Back to the past of wife swapping.

In the fifties the media referred to it as “wife-swapping.” Today it’s called “swinging,” but not considering of its name this alternative lifestyle seems to be increasing in recognition among mainstream, middle-aged married couples in America. The popular media are paying increasing attention to the trend, often putting a encouraging spin on the effects which the lifestyle has upon marriages. The North American Swing Club Association (NASCA) claims there are organized swing clubs in almost all states as well as Belgium, England, Germany, and Japan. These clubs are productive businesses which supply all levels of social activities for swingers including vacation plans, special retreat sites for swingers, and yearly conferences and seminars. Lifestyles, Inc., a swingers voyage bureau, booked 700 couples at a resort in Jamaica in December of 1998.

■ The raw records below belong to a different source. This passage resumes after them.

-- no occurrence of the current pattern can straddle the boundary at the start of a
-- sealed replacement (using its closing-quote only): refuted through the bad literals
theorem rgSafe2 (n k : ℕ) (hn : n < 20) (hk20 : k < 20) (hkn : k < n)
    (rest : List (List Char × ℕ)) (hrest : ∀ ck ∈ rest, ck.2 < n)
    (fin S : List Char)
    (hinf : rgPat k ++ (rgShadowP rest ++ fin) <:+: S)
    (hpre : rgPreC S) :
    ∀ d, 0 < d → d < (rgPat n).length →
      ¬ ((rgPat n).take d <:+ rgRepl k ∧ (rgPat n).drop d <+: rgRenderP rest ++ fin) := by
  intro d hd0 hdlen hand
  obtain ⟨htk, hdr⟩ := hand
  have hplen := factLen n hn
  have hpne : rgPat n ≠ [] := by
    intro h0; rw [h0] at hplen; simp at hplen
  by_cases hd2 : 2 ≤ d
  · exact factTakeSuf n k d hn hk20 hd2 hdlen htk
  · have hd1 : d = 1 := by omega
    subst hd1
    rw [rgTake1 _ hpne] at htk
    have hm : (rgRepl k).getLast? = (rgPat n).head? := by
      rw [rgSuffix_singleton _ _ htk, List.head?_eq_some_head]
    have hmem := rgBadSeal n k hn hk20 hkn hm
    -- now refute (rgPat n).tail <+: rgRenderP rest ++ fin
    rw [show (rgPat n).drop 1 = (rgPat n).tail by simp] at hdr
    have hfalse : False := by
      cases rest with
      | nil =>
        simp only [rgRenderP, List.flatMap_nil, List.nil_append] at hdr
        have : rgPat k ++ (rgPat n).tail <+: rgPat k ++ (rgShadowP [] ++ fin) := by
          simp only [rgShadowP, List.flatMap_nil, List.nil_append]
          exact rgPrefix_congr _ _ _ hdr
        exact hpre _ hmem (this.isInfix.trans hinf)
      | cons ck' rest' =>
        have hk'20 : ck'.2 < 20 := by have := hrest ck' (by simp); omega
        rw [rgRenderP_cons, List.append_assoc, List.append_assoc] at hdr
        by_cases hlen : (rgPat n).tail.length ≤ ck'.1.length
        · have hA : (rgPat n).tail <+: ck'.1 := (List.isPrefix_append_of_length hlen).mp hdr
          have hemb : rgPat k ++ (rgPat n).tail <+:
              rgPat k ++ (rgShadowP (ck' :: rest') ++ fin) := by
            rw [rgShadowP_cons]
            apply rgPrefix_congr
            rw [List.append_assoc, List.append_assoc]
            exact hA.trans (List.prefix_append _ _)
          exact hpre _ hmem (hemb.isInfix.trans hinf)
        · have hB : ck'.1 <+: (rgPat n).tail :=
            List.prefix_of_prefix_length_le (List.prefix_append _ _) hdr (by omega)
          have hw := rgPrefix_peel _ _ _ hdr hB
          have hwd : (rgPat n).tail.drop ck'.1.length = (rgPat n).drop (1 + ck'.1.length) := by
            rw [show (rgPat n).tail = (rgPat n).drop 1 by simp, List.drop_drop]
          rcases rgPrefix_cases _ _ _ hw with hC | hD
          · -- w <+: repl k'
            rw [hwd] at hC
            have he0 : 0 < 1 + ck'.1.length := by omega
            by_cases hesmall : 1 + ck'.1.length < (rgPat n).length - 1
            · exact factDropPre n ck'.2 _ hn hk'20 he0 hesmall hC
            · have helen : 1 + ck'.1.length < (rgPat n).length := by
                have : ck'.1.length < (rgPat n).tail.length := by omega
                simp at this; omega
              have he : 1 + ck'.1.length = (rgPat n).length - 1 := by omega
              rw [he, rgDrop_last _ hpne] at hC
              have hrk' : (rgRepl ck'.2).head? = some ((rgPat n).getLast hpne) :=
                rgPrefix_singleton _ _ hC
              have hpk' : (rgPat ck'.2).head? = some ((rgPat n).getLast hpne) := by
                rw [factHeadEq ck'.2 hk'20]; exact hrk'
              -- (rgPat n).tail = ck'.1 ++ [getLast]
              obtain ⟨w2, hw2⟩ := hB
              have hw2len : w2.length = 1 := by
                have := congrArg List.length hw2
                simp at this; omega
              have hw2v : w2 = [(rgPat n).getLast hpne] := by
                have : w2 = (rgPat n).tail.drop ck'.1.length := by
                  rw [← hw2]; simp
                rw [this, hwd, he, rgDrop_last _ hpne]
              have hemb : rgPat k ++ (rgPat n).tail <+:
                  rgPat k ++ (rgShadowP (ck' :: rest') ++ fin) := by
                rw [rgShadowP_cons, ← hw2, hw2v]
                apply rgPrefix_congr
                rw [List.append_assoc, List.append_assoc]
                apply rgPrefix_congr
                -- [getLast] <+: rgPat ck'.2 ++ ...
                cases hpat : rgPat ck'.2 with
                | nil => rw [hpat] at hpk'; simp at hpk'
                | cons pc pt =>
                  rw [hpat] at hpk'; simp at hpk'
                  exact ⟨pt ++ (rgShadowP rest' ++ fin), by simp [hpk']⟩
              exact hpre _ hmem (hemb.isInfix.trans hinf)
          · -- repl k' <+: w : repl k' infix of pat n
            have : rgRepl ck'.2 <:+: rgPat n := by
              have h1 : (rgPat n).tail.drop ck'.1.length <:+ rgPat n := by
                rw [hwd]; exact List.drop_suffix _ _
              exact hD.isInfix.trans h1.isInfix
            exact (factNoInfix n ck'.2 hn hk'20).2 this
    exact hfalse
-- one whole-string replace pass equals one sealed-segment pass on the ghost state
theorem rgPassLem (n : ℕ) (hn : n < 20) (hp : 0 < (rgPat n).length) :
    ∀ (prs : List (List Char × ℕ)) (fin : List Char),
      rgSealBound n (prs, fin) → rgPreC (rgShadow (prs, fin)) →
      rgRep (rgPat n) (rgRepl n) hp (rgRender (prs, fin)) =
        rgRender (rgPass n (rgPat n) hp (prs, fin)) := by
  intro prs
  induction prs with
  | nil =>
    intro fin hb hpre
    simp only [rgRender, rgRenderP, List.flatMap_nil, List.nil_append, rgPass]
    rw [rgRep_intercalate, ← rgFin_render n _ (rgSpl_ne_nil _ hp fin)]
    simp [rgRenderP]
  | cons ck rest ih =>
    intro fin hb hpre
    have hk : ck.2 < n := hb ck (by simp)
    have hk20 : ck.2 < 20 := by omega
    have hshadow_eq : rgShadow (ck :: rest, fin) =
        ck.1 ++ (rgPat ck.2 ++ (rgShadowP rest ++ fin)) := by
      simp [rgShadow, rgShadowP_cons]
    have hinf1 : ck.1 ++ rgPat ck.2 <:+: rgShadow (ck :: rest, fin) := by
      rw [hshadow_eq]
      exact ⟨[], rgShadowP rest ++ fin, by simp⟩
    have hinf2 : rgPat ck.2 ++ (rgShadowP rest ++ fin) <:+: rgShadow (ck :: rest, fin) := by
      rw [hshadow_eq]
      exact ⟨ck.1, [], by simp⟩
    have hrender_eq : rgRender (ck :: rest, fin) =
        ck.1 ++ (rgRepl ck.2 ++ rgRender (rest, fin)) := by
      simp [rgRender, rgRenderP_cons]
    rw [hrender_eq]
    rw [rgRep_dist _ _ hp _ _ (by
      intro d hd0 hd1 hand
      exact rgSafe1 n ck.2 hn hk20 ck.1 _ _ hinf1 hpre d hd0 hd1
        ⟨hand.1, hand.2⟩)]
    rw [rgRep_dist _ _ hp _ _ (by
      intro d hd0 hd1 hand
      refine rgSafe2 n ck.2 hn hk20 hk rest (fun ck' h' => hb ck' (by simp [h'])) fin _
        hinf2 hpre d hd0 hd1 ⟨hand.1, ?_⟩
      simpa [rgRender] using hand.2)]
    rw [rgRep_of_not_infix _ _ hp _ (factNoInfix n ck.2 hn hk20).1]
    rw [ih fin (fun ck' h' => hb ck' (by simp [h']))
        (rgPreC_infix _ _ hpre (by
          rw [hshadow_eq]
          exact ⟨ck.1 ++ rgPat ck.2, [], by simp [rgShadow]⟩))]
    rw [rgRep_intercalate]
    -- assemble the right-hand side
    have hrhs : rgRender (rgPass n (rgPat n) hp (ck :: rest, fin)) =
        (List.intercalate (rgRepl n) (rgSpl (rgPat n) hp ck.1) ++ rgRepl ck.2) ++
          rgRender (rgPass n (rgPat n) hp (rest, fin)) := by
      simp only [rgPass, List.flatMap_cons, rgRender, rgRenderP_append, List.append_assoc]
      rw [rgRenderP_exp n ck.2 _ (rgSpl_ne_nil _ hp ck.1)]
      simp [List.append_assoc]
    rw [hrhs]
    simp [List.append_assoc]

What precisely is swinging? Not like “open marriages” of the 1970’s which promoted non-possessive love and acceptance of unfaithfulness in their spouses, or “polyamory” - the love of numerous sex partners at once – swinging is non-monogamous sexual activity, treated a lot like any other social activity, that can be practiced as a pair. Emotional monogamy, or commitment to the love relationship with one’s marital partner, remains the main focus. Wife swapping is frequently done in the presence of one’s spouse and requires the approval of both to the practice. Though swingers often become close friends with other swinging couples, there are policy restricting emotional involvement with non-spousal partners. While swinging involves having sex with people other than one’s spouse, its supporters claim that it enhances the relationship of the swinging couple both sexually and emotionally. By removing the secrecy and dishonesty inherent in one’s natural wishes for sexual diversity, the couple can explore their fantasies mutually without dishonesty or guilt. By removing the necessity for deceit from the sexual life, a new height of trust and honesty about all of one’s feelings is supposedly achieved without the destructive baggage of distrust.

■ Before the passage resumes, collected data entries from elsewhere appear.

-- pv_equiv track=rewrite | github.com/service0427/packet_coupang_v1 | lib/api/cp_signature.py | _process_with_nge_key
-- ===== SOURCE A (Python) =====
-- def _process_with_nge_key(data: str) -> str:
--     """nextGreaterElements 변환 - "01234" 키로 5회 circular_right_shift (반대 방향)
--
--     "01234"에서 각 문자 - '0' = 0~4
--     """
--     result = data.encode('utf-8') if isinstance(data, str) else data
--     key = "01234"  # 0x1637의 상수
--     for ch in key:
--         shift = ord(ch) - ord('0')
--         # nextGreaterElements는 왼쪽 시프트 (음수 right shift)
--         if len(result) > 0 and shift > 0:
--             shift_eff = shift % len(result)
--             result = result[shift_eff:] + result[:shift_eff]
--     return result.decode('utf-8', errors='replace') if isinstance(result, bytes) else result
-- ===== SOURCE B (Python) =====
-- def _process_with_nge_key(data: str) -> str:
--     """Single rotation: the five shifts 0..4 compose to one left rotation by 10 mod len."""
--     result = data.encode('utf-8') if isinstance(data, str) else data
--     n = len(result)
--     if n > 0:
--         s = 10 % n
--         result = result[s:] + result[:s]
--     return result.decode('utf-8', errors='replace') if isinstance(result, bytes) else result
-- ===== Notes on version B (the rewrite author's own statement) =====
-- stated objective: simpler
-- what changed: The five sequential circular shifts (by 0,1,2,3,4, each mod len) are replaced by a single rotation by 10 % len, eliminating the loop over the key.
import Mathlib
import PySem

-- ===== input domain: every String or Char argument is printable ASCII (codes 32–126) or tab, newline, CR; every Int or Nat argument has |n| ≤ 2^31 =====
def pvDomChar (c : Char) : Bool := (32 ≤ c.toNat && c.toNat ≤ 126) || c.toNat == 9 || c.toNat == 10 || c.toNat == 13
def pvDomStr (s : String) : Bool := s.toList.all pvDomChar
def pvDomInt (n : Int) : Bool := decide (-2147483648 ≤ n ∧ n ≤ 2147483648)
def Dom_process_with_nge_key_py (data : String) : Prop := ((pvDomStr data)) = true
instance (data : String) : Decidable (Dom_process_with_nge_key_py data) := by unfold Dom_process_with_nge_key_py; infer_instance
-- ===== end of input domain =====

-- B replaces A's five-iteration shift loop by one rotation by 10 mod len (the shifts 0..4 compose); simpler, no loop.
-- Both ports model utf-8 encode / decode(errors='replace') as toList / ofList, exact on the ASCII domain Dom_.

-- ===== PORT A =====
-- loop body of `for ch in key:` in A
def stepA (result : List Char) (ch : Char) : List Char :=
  let shift : Int := (ch.toNat : Int) - ('0'.toNat : Int)
  if 0 < result.length ∧ 0 < shift then
    let se := PySem.Int.mod shift (result.length : Int)
    PySem.List.slice result (some se) none ++ PySem.List.slice result none (some se)
  else result

def process_with_nge_key_py (data : String) : String :=
  String.ofList (("01234".toList).foldl stepA data.toList)

-- ===== PORT B =====
def process_with_nge_key_py_alt (data : String) : String :=
  let result := data.toList
  let n := result.length
  if 0 < n then
    let s := PySem.Int.mod 10 (n : Int)
    String.ofList (PySem.List.slice result (some s) none ++ PySem.List.slice result none (some s))
  else String.ofList result

-- ===== PRECONDITION & SPEC =====
def Spec_process_with_nge_key_py (data : String) (out : String) : Prop := out = process_with_nge_key_py_alt data
instance (data : String) (out : String) : Decidable (Spec_process_with_nge_key_py data out) := by unfold Spec_process_with_nge_key_py; infer_instance

-- ===== CLAIM (what is proved, stated in full; the proofs are below) =====
def Claim_equal_process_with_nge_key_py : Prop := ∀ (data : String), Dom_process_with_nge_key_py data → Spec_process_with_nge_key_py data (process_with_nge_key_py data)

-- ===== LEMMAS AND PROOFS =====

-- `l[k % len(l):] + l[:k % len(l)]` is a left rotation by k
lemma rotStep (l : List Char) (k : Int) (kn : Nat) (hk : k = (kn:Int)) (hl : l ≠ []) :
    (PySem.List.slice l (some (PySem.Int.mod k (l.length:Int))) none ++
     PySem.List.slice l none (some (PySem.Int.mod k (l.length:Int)))) = l.rotate kn := by
  subst hk
  rw [PySem.Int.mod_natCast, PySem.List.slice_from_natCast, PySem.List.slice_to_natCast,
    ← List.rotate_eq_drop_append_take (Nat.le_of_lt (Nat.mod_lt kn (List.length_pos_iff.mpr hl))),
    List.rotate_mod]

lemma stepA_zero (l : List Char) : stepA l '0' = l := by
  simp [stepA]

lemma stepA_nil (ch : Char) : stepA [] ch = [] := by
  simp [stepA]

lemma stepA_pos (l : List Char) (ch : Char) (kn : Nat) (hk : 0 < kn)
    (hch : (ch.toNat : Int) - ('0'.toNat : Int) = (kn:Int)) (hl : l ≠ []) :
    stepA l ch = l.rotate kn := by
  simp only [stepA, hch]
  rw [if_pos ⟨List.length_pos_iff.mpr hl, by exact_mod_cast hk⟩]
  exact rotStep l _ kn rfl hl

-- ===== VERDICT (by name: the statement is the Claim_ definition above) =====
theorem process_with_nge_key_py_spec : Claim_equal_process_with_nge_key_py := by
  intro data _
  unfold Spec_process_with_nge_key_py process_with_nge_key_py process_with_nge_key_py_alt
  by_cases hl : data.toList = []
  · simp [hl, stepA_nil]
  · have hr : ∀ n, data.toList.rotate n ≠ [] := fun n h => hl (by simpa using List.rotate_eq_nil_iff.mp h)
    simp only [show "01234".toList = ['0','1','2','3','4'] from rfl, List.foldl]
    rw [stepA_zero, stepA_pos _ '1' 1 (by norm_num) (by decide) hl,
      stepA_pos _ '2' 2 (by norm_num) (by decide) (hr 1), List.rotate_rotate,
      stepA_pos _ '3' 3 (by norm_num) (by decide) (hr 3), List.rotate_rotate,
      stepA_pos _ '4' 4 (by norm_num) (by decide) (hr 6), List.rotate_rotate]
    rw [if_pos (List.length_pos_iff.mpr hl), rotStep data.toList 10 10 (by norm_num) hl]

Swinging as an alternative lifestyle is of both practical and intellectual interest because the challenge to merge sexual non-monogamy with emotional monogamy is deeply “abnormal” from the western model of romantic love which assumes that sexual and emotional monogamy are mutually reinforcing and inseparable. It has yet to be demonstrated empirically whether this alternative lifestyle in fact strengthens or weakens marital relationships, but in an era where 38% of husbands and 30% of wives, sometimes so-called hotwives declare to having had at least one extra-marital affair, where divorce rates for first marriages are approaching 59%, and where family instability and parental neglect of kids has become a major national concern, any effort to redefine “love” and fortify the marital bond is worthy of our interest. If swingers have found a way to stabilize relationships, prolong family ties, and improve the lives of couples we would be remiss if we did not take their lifestyle and their redefinition of monogamous love seriously.
It is concluded that swingers surveyed are the white, middle-class, middle-aged, church-going section of the population reported in earlier studies, but when it comes to attitudes about sex and marriage they are less racist, less sexist, and less heterosexist than the general population. Swinging appears to make the vast majority of swingers’ marriages happier, and swingers rate the contentment of their marriages and life satisfaction commonly as higher than the non-swinging population.